I tried to post this question on Computational Science SE, but I was really unsure about the most appropriate SE site. The question didn't attract a lot of attention, and since Physics SE was my second-best guess, I try again here. I have slightly modified the question, in order to make it in-topic for this site.

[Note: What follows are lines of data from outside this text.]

-- L16: A's index loop is the adjacent check
lemma chkLoop_eq (lst : List Int) : ∀ (n k : Nat), lst.length - k ≤ n →
    pvChkLoop lst (PySem.List.pyRange (k : Int) ((lst.length : Int) - 1) 1) = pvChk (lst.drop k) := by
  intro n
  induction n with
  | zero =>
    intro k hk
    have hk' : lst.length ≤ k := by omega
    rw [PySem.List.pyRange_one_eq_nil (by omega)]
    rw [List.drop_eq_nil_of_le hk']
    rfl
  | succ n ih =>
    intro k hk
    by_cases hlt : k + 1 < lst.length
    · rw [PySem.List.pyRange_one_cons (by omega)]
      have h1 : PySem.List.pyGetD lst ((k : Int) + 1) 0 = lst[k + 1] := by
        rw [show (k : Int) + 1 = ((k + 1 : Nat) : Int) by push_cast; ring,
          PySem.List.pyGetD_natCast, List.getD_eq_getElem?_getD, List.getElem?_eq_getElem hlt]
        rfl
      have h0 : PySem.List.pyGetD lst (k : Int) 0 = lst[k] := by
        rw [PySem.List.pyGetD_natCast, List.getD_eq_getElem?_getD,
          List.getElem?_eq_getElem (by omega)]
        rfl
      have hdropk : lst.drop k = lst[k] :: lst.drop (k + 1) :=
        List.drop_eq_getElem_cons (by omega)
      have hdropk1 : lst.drop (k + 1) = lst[k + 1] :: lst.drop (k + 2) :=
        List.drop_eq_getElem_cons hlt
      rw [show ((k : Int) + 1) = (((k + 1 : Nat)) : Int) by push_cast; ring]
      rw [hdropk, hdropk1]
      simp only [pvChkLoop, pvChk, h1, h0, not_lt]
      by_cases hle : lst[k + 1] ≤ lst[k]
      · rw [if_pos hle, if_pos hle]
      · rw [if_neg hle, if_neg hle, ih (k + 1) (by omega), hdropk1]
    · rw [PySem.List.pyRange_one_eq_nil (by omega)]
      rw [pvChk_short _ (by rw [List.length_drop]; omega)]
      rfl
-- pv_equiv track=rewrite | github.com/John-Yoder/Poker-Equity-Calculator | preflop_db_2.py | get_valid_hand
-- ===== SOURCE A (Python) =====
-- def rank_char_to_int(ch):
--     mapping = {'2':2, '3':3, '4':4, '5':5, '6':6,
--                '7':7, '8':8, '9':9, 'T':10, 'J':11,
--                'Q':12, 'K':13, 'A':14}
--     return mapping[ch.upper()]
--
-- def get_valid_hand(hand_cat, forbidden):
--     suits = ['h','d','c','s']
--     if len(hand_cat) == 2:
--         r = rank_char_to_int(hand_cat[0])
--         for i in range(4):
--             for j in range(i+1,4):
--                 c1 = (r, suits[i])
--                 c2 = (r, suits[j])
--                 if c1 not in forbidden and c2 not in forbidden:
--                     return [c1, c2]
--         return None
--     elif len(hand_cat) == 3:
--         r1 = rank_char_to_int(hand_cat[0])
--         r2 = rank_char_to_int(hand_cat[1])
--         typ = hand_cat[-1].lower()
--         if r2 > r1:
--             r1, r2 = r2, r1
--         if typ == 's':
--             for s in suits:
--                 c1 = (r1, s)
--                 c2 = (r2, s)
--                 if c1 not in forbidden and c2 not in forbidden:
--                     return [c1, c2]
--             return None
--         elif typ == 'o':
--             for s1 in suits:
--                 for s2 in suits:
--                     if s1 == s2:
--                         continue
--                     c1 = (r1, s1)
--                     c2 = (r2, s2)
--                     if c1 not in forbidden and c2 not in forbidden:
--                         return [c1, c2]
--             return None
--     return None
-- ===== SOURCE B (Python) =====
-- SUIT_BIT = [('h', 1), ('d', 2), ('c', 4), ('s', 8)]
--
-- def rank_char_to_int(ch):
--     mapping = {'2':2, '3':3, '4':4, '5':5, '6':6,
--                '7':7, '8':8, '9':9, 'T':10, 'J':11,
--                'Q':12, 'K':13, 'A':14}
--     return mapping[ch.upper()]
--
-- def suit_mask(r, forbidden):
--     # 4-bit mask (bit order h,d,c,s) of the suits still available for rank r
--     return sum(b for s, b in SUIT_BIT if (r, s) not in forbidden)
--
-- def low_bit(m):
--     # lowest set bit of a non-zero mask
--     if m & 1:
--         return 1
--     if m & 2:
--         return 2
--     if m & 4:
--         return 4
--     return 8
--
-- def low_suit(m):
--     # suit of the lowest set bit of a non-zero mask
--     if m & 1:
--         return 'h'
--     if m & 2:
--         return 'd'
--     if m & 4:
--         return 'c'
--     return 's'
--
-- def get_valid_hand(hand_cat, forbidden):
--     if len(hand_cat) == 2:
--         r1 = r2 = rank_char_to_int(hand_cat[0])
--         typ = 'p'
--     elif len(hand_cat) == 3:
--         r1 = rank_char_to_int(hand_cat[0])
--         r2 = rank_char_to_int(hand_cat[1])
--         typ = hand_cat[-1].lower()
--         if r2 > r1:
--             r1, r2 = r2, r1
--         if typ != 's' and typ != 'o':
--             return None
--     else:
--         return None
--     m1 = suit_mask(r1, forbidden)
--     m2 = suit_mask(r2, forbidden)
--     if typ == 'p':
--         if m1 == 0:
--             return None
--         lo = low_bit(m1)
--         rest = m1 ^ lo
--         if rest:
--             return [(r1, low_suit(lo)), (r2, low_suit(rest))]
--         return None
--     if typ == 's':
--         both = m1 & m2
--         if both:
--             s = low_suit(both)
--             return [(r1, s), (r2, s)]
--         return None
--     # offsuit: first free suit of r1 paired with first different free suit of r2;
--     # if r2's only free suit is exactly r1's first, use r1's second free suit instead
--     if m1 == 0 or m2 == 0:
--         return None
--     b1 = low_bit(m1)
--     rest2 = m2 & (15 ^ b1)
--     if rest2:
--         return [(r1, low_suit(b1)), (r2, low_suit(rest2))]
--     m1r = m1 ^ b1
--     if m1r:
--         return [(r1, low_suit(m1r)), (r2, low_suit(b1))]
--     return None
-- ===== Notes on version B (the rewrite author's own statement) =====
-- stated objective: alternative
-- what changed: Replaces A's scans over candidate suit pairs (nested i<j index loops, suit loops with membership tests per candidate) by computing a 4-bit availability mask per rank and selecting the hand with closed-form lowest-set-bit arithmetic (pair: lowest two bits of the mask; suited: lowest bit of the AND of both masks; offsuit: lowest bit of r1's mask paired with lowest other bit of r2's mask, falling back to r1's second bit).
import Mathlib
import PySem

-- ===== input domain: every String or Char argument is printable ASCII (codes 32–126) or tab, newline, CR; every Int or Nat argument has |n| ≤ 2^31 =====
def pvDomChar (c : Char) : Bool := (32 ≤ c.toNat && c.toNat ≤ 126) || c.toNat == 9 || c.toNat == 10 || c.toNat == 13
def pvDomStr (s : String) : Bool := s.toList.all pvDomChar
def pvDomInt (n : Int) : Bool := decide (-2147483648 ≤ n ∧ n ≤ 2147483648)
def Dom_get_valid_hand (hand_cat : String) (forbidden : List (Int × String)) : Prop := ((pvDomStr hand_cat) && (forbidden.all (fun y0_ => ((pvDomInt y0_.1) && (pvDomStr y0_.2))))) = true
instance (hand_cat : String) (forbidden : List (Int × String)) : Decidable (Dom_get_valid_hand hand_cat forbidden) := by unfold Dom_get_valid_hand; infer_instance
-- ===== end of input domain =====

-- B replaces A's scans over candidate suit pairs by per-rank 4-bit availability masks and
-- closed-form lowest-bit arithmetic picking the hand; objective: alternative algorithm.
-- Python A raises KeyError on non-rank characters; those inputs are outside Pre_ (B raises there too).

-- ===== PORT A =====
-- rank_char_to_int, returning none where Python raises KeyError (excluded by Pre_)
def rankCharToInt? (ch : Char) : Option Int :=
  PySem.Dict.get? (PySem.Dict.ofList
    [('2',2),('3',3),('4',4),('5',5),('6',6),('7',7),('8',8),('9',9),
     ('T',10),('J',11),('Q',12),('K',13),('A',14)]) (PySem.Chars.upperChar ch)

def pvSuits : List String := ["h","d","c","s"]

-- the pair branch: for i in range(4): for j in range(i+1,4): first pair with both cards free
def pairLoopA (r : Int) (forbidden : List (Int × String)) : Option (List (Int × String)) :=
  (PySem.List.pyRange 0 4 1).findSome? (fun i =>
    (PySem.List.pyRange (i+1) 4 1).findSome? (fun j =>
      match PySem.List.pyGet? pvSuits i, PySem.List.pyGet? pvSuits j with
      | some si, some sj =>
          if (r, si) ∉ forbidden ∧ (r, sj) ∉ forbidden then some [(r, si), (r, sj)] else none
      | _, _ => none))

-- the suited branch: for s in suits: first suit free for both ranks
def suitedLoopA (r1 r2 : Int) (forbidden : List (Int × String)) : Option (List (Int × String)) :=
  pvSuits.findSome? (fun s =>
    if (r1, s) ∉ forbidden ∧ (r2, s) ∉ forbidden then some [(r1, s), (r2, s)] else none)

-- the offsuit branch: nested loops over suits, skipping s1 == s2
def offLoopA (r1 r2 : Int) (forbidden : List (Int × String)) : Option (List (Int × String)) :=
  pvSuits.findSome? (fun s1 =>
    pvSuits.findSome? (fun s2 =>
      if s1 = s2 then none
      else if (r1, s1) ∉ forbidden ∧ (r2, s2) ∉ forbidden then some [(r1, s1), (r2, s2)] else none))

def get_valid_hand (hand_cat : String) (forbidden : List (Int × String)) : Option (List (Int × String)) :=
  if PySem.Str.len hand_cat == 2 then
    match PySem.Str.pyGet? hand_cat 0 with
    | none => none
    | some c0 =>
      match rankCharToInt? c0 with
      | none => none   -- Python raises KeyError here; outside Pre_
      | some r => pairLoopA r forbidden
  else if PySem.Str.len hand_cat == 3 then
    match PySem.Str.pyGet? hand_cat 0, PySem.Str.pyGet? hand_cat 1, PySem.Str.pyGet? hand_cat (-1) with
    | some c0, some c1, some cl =>
      match rankCharToInt? c0, rankCharToInt? c1 with
      | some ra, some rb =>
        let typ := PySem.Chars.lowerChar cl
        let r1 := if rb > ra then rb else ra
        let r2 := if rb > ra then ra else rb
        if typ == 's' then suitedLoopA r1 r2 forbidden
        else if typ == 'o' then offLoopA r1 r2 forbidden
        else none
      | _, _ => none  -- Python raises KeyError here; outside Pre_
    | _, _, _ => none
  else none

-- ===== PORT B =====
-- SUIT_BIT: suit -> its bit (order h,d,c,s)
def pvSuitBits : List (String × Int) := [("h",1),("d",2),("c",4),("s",8)]

-- suit_mask: sum of the bits of suits whose card (r, s) is not forbidden
def suit_maskB (r : Int) (forbidden : List (Int × String)) : Int :=
  pvSuitBits.foldl (fun m sb => if (r, sb.1) ∈ forbidden then m else m + sb.2) 0

-- low_bit: lowest set bit of a non-zero mask
def low_bitB (m : Int) : Int :=
  if Int.land m 1 ≠ 0 then 1
  else if Int.land m 2 ≠ 0 then 2
  else if Int.land m 4 ≠ 0 then 4
  else 8

-- low_suit: suit of the lowest set bit of a non-zero mask
def low_suitB (m : Int) : String :=
  if Int.land m 1 ≠ 0 then "h"
  else if Int.land m 2 ≠ 0 then "d"
  else if Int.land m 4 ≠ 0 then "c"
  else "s"

-- the tail of Source B's get_valid_hand after r1, r2, typ are fixed: mask arithmetic
def pickHandB (typ : Char) (r1 r2 : Int) (forbidden : List (Int × String)) : Option (List (Int × String)) :=
  let m1 := suit_maskB r1 forbidden
  let m2 := suit_maskB r2 forbidden
  if typ == 'p' then
    if m1 = 0 then none
    else
      let lo := low_bitB m1
      let rest := Int.xor m1 lo
      if rest ≠ 0 then some [(r1, low_suitB lo), (r2, low_suitB rest)] else none
  else if typ == 's' then
    let both := Int.land m1 m2
    if both ≠ 0 then some [(r1, low_suitB both), (r2, low_suitB both)] else none
  else  -- offsuit
    if m1 = 0 ∨ m2 = 0 then none
    else
      let b1 := low_bitB m1
      let rest2 := Int.land m2 (Int.xor 15 b1)
      if rest2 ≠ 0 then some [(r1, low_suitB b1), (r2, low_suitB rest2)]
      else
        let m1r := Int.xor m1 b1
        if m1r ≠ 0 then some [(r1, low_suitB m1r), (r2, low_suitB b1)] else none

def get_valid_hand_alt (hand_cat : String) (forbidden : List (Int × String)) : Option (List (Int × String)) :=
  if PySem.Str.len hand_cat == 2 then
    match PySem.Str.pyGet? hand_cat 0 with
    | none => none
    | some c0 =>
      match rankCharToInt? c0 with
      | none => none
      | some r => pickHandB 'p' r r forbidden
  else if PySem.Str.len hand_cat == 3 then
    match PySem.Str.pyGet? hand_cat 0, PySem.Str.pyGet? hand_cat 1, PySem.Str.pyGet? hand_cat (-1) with
    | some c0, some c1, some cl =>
      match rankCharToInt? c0, rankCharToInt? c1 with
      | some ra, some rb =>
        let typ := PySem.Chars.lowerChar cl
        let r1 := if rb > ra then rb else ra
        let r2 := if rb > ra then ra else rb
        if ¬ typ = 's' ∧ ¬ typ = 'o' then none
        else pickHandB typ r1 r2 forbidden
      | _, _ => none
    | _, _, _ => none
  else none

-- ===== PRECONDITION & SPEC =====
def pvIsRankChar (c : Char) : Bool :=
  ['2','3','4','5','6','7','8','9','T','J','Q','K','A'].contains (PySem.Chars.upperChar c)

-- Pre_ excludes exactly the inputs on which the Python A raises KeyError in rank_char_to_int
-- (a 2-char category whose first character is not a rank character, or a 3-char category whose
-- first or second character is not one); A returns normally on every other input.
def Pre_get_valid_hand (hand_cat : String) (forbidden : List (Int × String)) : Prop :=
  ((hand_cat.toList.length = 2 ∨ hand_cat.toList.length = 3) →
      (hand_cat.toList[0]?.all fun c => pvIsRankChar c) = true)
  ∧ (hand_cat.toList.length = 3 →
      (hand_cat.toList[1]?.all fun c => pvIsRankChar c) = true)

instance (hand_cat : String) (forbidden : List (Int × String)) : Decidable (Pre_get_valid_hand hand_cat forbidden) := by
  unfold Pre_get_valid_hand; infer_instance

def pvWitness_get_valid_hand : String × (List (Int × String)) := ("AKs", [(14, "h")])

def Spec_get_valid_hand (hand_cat : String) (forbidden : List (Int × String)) (out : Option (List (Int × String))) : Prop := out = get_valid_hand_alt hand_cat forbidden
instance (hand_cat : String) (forbidden : List (Int × String)) (out : Option (List (Int × String))) : Decidable (Spec_get_valid_hand hand_cat forbidden out) := by unfold Spec_get_valid_hand; infer_instance

-- ===== CLAIM (what is proved, stated in full; the proofs are below) =====
def Claim_equal_get_valid_hand : Prop := ∀ (hand_cat : String) (forbidden : List (Int × String)), Dom_get_valid_hand hand_cat forbidden → Pre_get_valid_hand hand_cat forbidden → Spec_get_valid_hand hand_cat forbidden (get_valid_hand hand_cat forbidden)

-- ===== LEMMAS AND PROOFS =====

lemma rng04 : PySem.List.pyRange 0 4 1 = [0, 1, 2, 3] := by decide
lemma rng14 : PySem.List.pyRange (0 + 1) 4 1 = [1, 2, 3] := by decide
lemma rng24 : PySem.List.pyRange (1 + 1) 4 1 = [2, 3] := by decide
lemma rng34 : PySem.List.pyRange (2 + 1) 4 1 = [3] := by decide
lemma rng44 : PySem.List.pyRange (3 + 1) 4 1 = [] := by decide
lemma sg0 : PySem.List.pyGet? pvSuits 0 = some "h" := by decide
lemma sg1 : PySem.List.pyGet? pvSuits 1 = some "d" := by decide
lemma sg2 : PySem.List.pyGet? pvSuits 2 = some "c" := by decide
lemma sg3 : PySem.List.pyGet? pvSuits 3 = some "s" := by decide

lemma pair_eq (r : Int) (f : List (Int × String)) : pairLoopA r f = pickHandB 'p' r r f := by
  unfold pairLoopA
  rw [rng04]
  simp only [List.findSome?_cons, List.findSome?_nil, rng14, rng24, rng34, rng44,
    sg0, sg1, sg2, sg3]
  by_cases h1 : (r, "h") ∈ f <;> by_cases h2 : (r, "d") ∈ f <;>
  by_cases h3 : (r, "c") ∈ f <;> by_cases h4 : (r, "s") ∈ f <;>
    simp [pickHandB, suit_maskB, pvSuitBits, low_bitB, low_suitB, Int.land, Int.xor,
      h1, h2, h3, h4]

lemma suited_eq (r1 r2 : Int) (f : List (Int × String)) :
    suitedLoopA r1 r2 f = pickHandB 's' r1 r2 f := by
  by_cases h1 : (r1, "h") ∈ f <;> by_cases h2 : (r1, "d") ∈ f <;>
  by_cases h3 : (r1, "c") ∈ f <;> by_cases h4 : (r1, "s") ∈ f <;>
  by_cases g1 : (r2, "h") ∈ f <;> by_cases g2 : (r2, "d") ∈ f <;>
  by_cases g3 : (r2, "c") ∈ f <;> by_cases g4 : (r2, "s") ∈ f <;>
    simp [suitedLoopA, pickHandB, suit_maskB, pvSuitBits, pvSuits, low_suitB, Int.land,
      h1, h2, h3, h4, g1, g2, g3, g4]

set_option maxHeartbeats 1600000 in
lemma off_eq (r1 r2 : Int) (f : List (Int × String)) :
    offLoopA r1 r2 f = pickHandB 'o' r1 r2 f := by
  by_cases h1 : (r1, "h") ∈ f <;> by_cases h2 : (r1, "d") ∈ f <;>
  by_cases h3 : (r1, "c") ∈ f <;> by_cases h4 : (r1, "s") ∈ f <;>
  by_cases g1 : (r2, "h") ∈ f <;> by_cases g2 : (r2, "d") ∈ f <;>
  by_cases g3 : (r2, "c") ∈ f <;> by_cases g4 : (r2, "s") ∈ f <;>
    simp [offLoopA, pickHandB, suit_maskB, pvSuitBits, pvSuits, low_bitB, low_suitB,
      Int.land, Int.xor, h1, h2, h3, h4, g1, g2, g3, g4]

-- ===== VERDICT (by name: the statement is the Claim_ definition above) =====
theorem get_valid_hand_spec : Claim_equal_get_valid_hand := by
  intro hand_cat forbidden _ _
  unfold Spec_get_valid_hand get_valid_hand get_valid_hand_alt
  by_cases h2 : (PySem.Str.len hand_cat == 2) = true <;>
  by_cases h3 : (PySem.Str.len hand_cat == 3) = true <;>
    simp only [h2, h3, if_true, if_false, Bool.false_eq_true] <;>
    (repeat' split) <;>
      first
        | rfl
        | exact pair_eq _ forbidden
        | simp_all [suited_eq, off_eq]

Consider a semicylinder of radius $R$ with a round top, i.e., an axisymmetric solid which extends to infinity in one direction along its axis, and has a round head in the other direction. Something like this Rankine solid. The semicylinder is vertical, and at the junction between the round top and the remaining semicylinder ($z=0$) there is a slit (or a collection of small holes along the circumferential direction, but I think the slit would be easier to model), through which liquid with a very low velocity $V_g$ exits and falls around the semicylinder, under the effect of gravity. Around the cylinder, gas flows in the negative $z$ direction, with velocity $V_l$, thus pushing the film towards $z=-\infty$. At the same time, the semicylinder is heated from inside. The heat flow rate is not very large, but the liquid film should be very thin ($V_l $ is small, and $V_g$ is large), so I guess there may be increased evaporation from the film.

I need to dimension the system so that a thin film of liquid is generated around the cylinder. For example, I can imagine that I should make $V_l$ quite small, otherwise I would get a fountain, and not a liquid film around the cylinder. In particular, I need to estimate the liquid film thickness $h$. To start, heating may be neglected, but I would like to at least have an idea of how the film thickness would be affected by heating. I guess the estimate will be a function of $R$, $V_l$, $V_g$, as well as liquid and gas viscosities and densities.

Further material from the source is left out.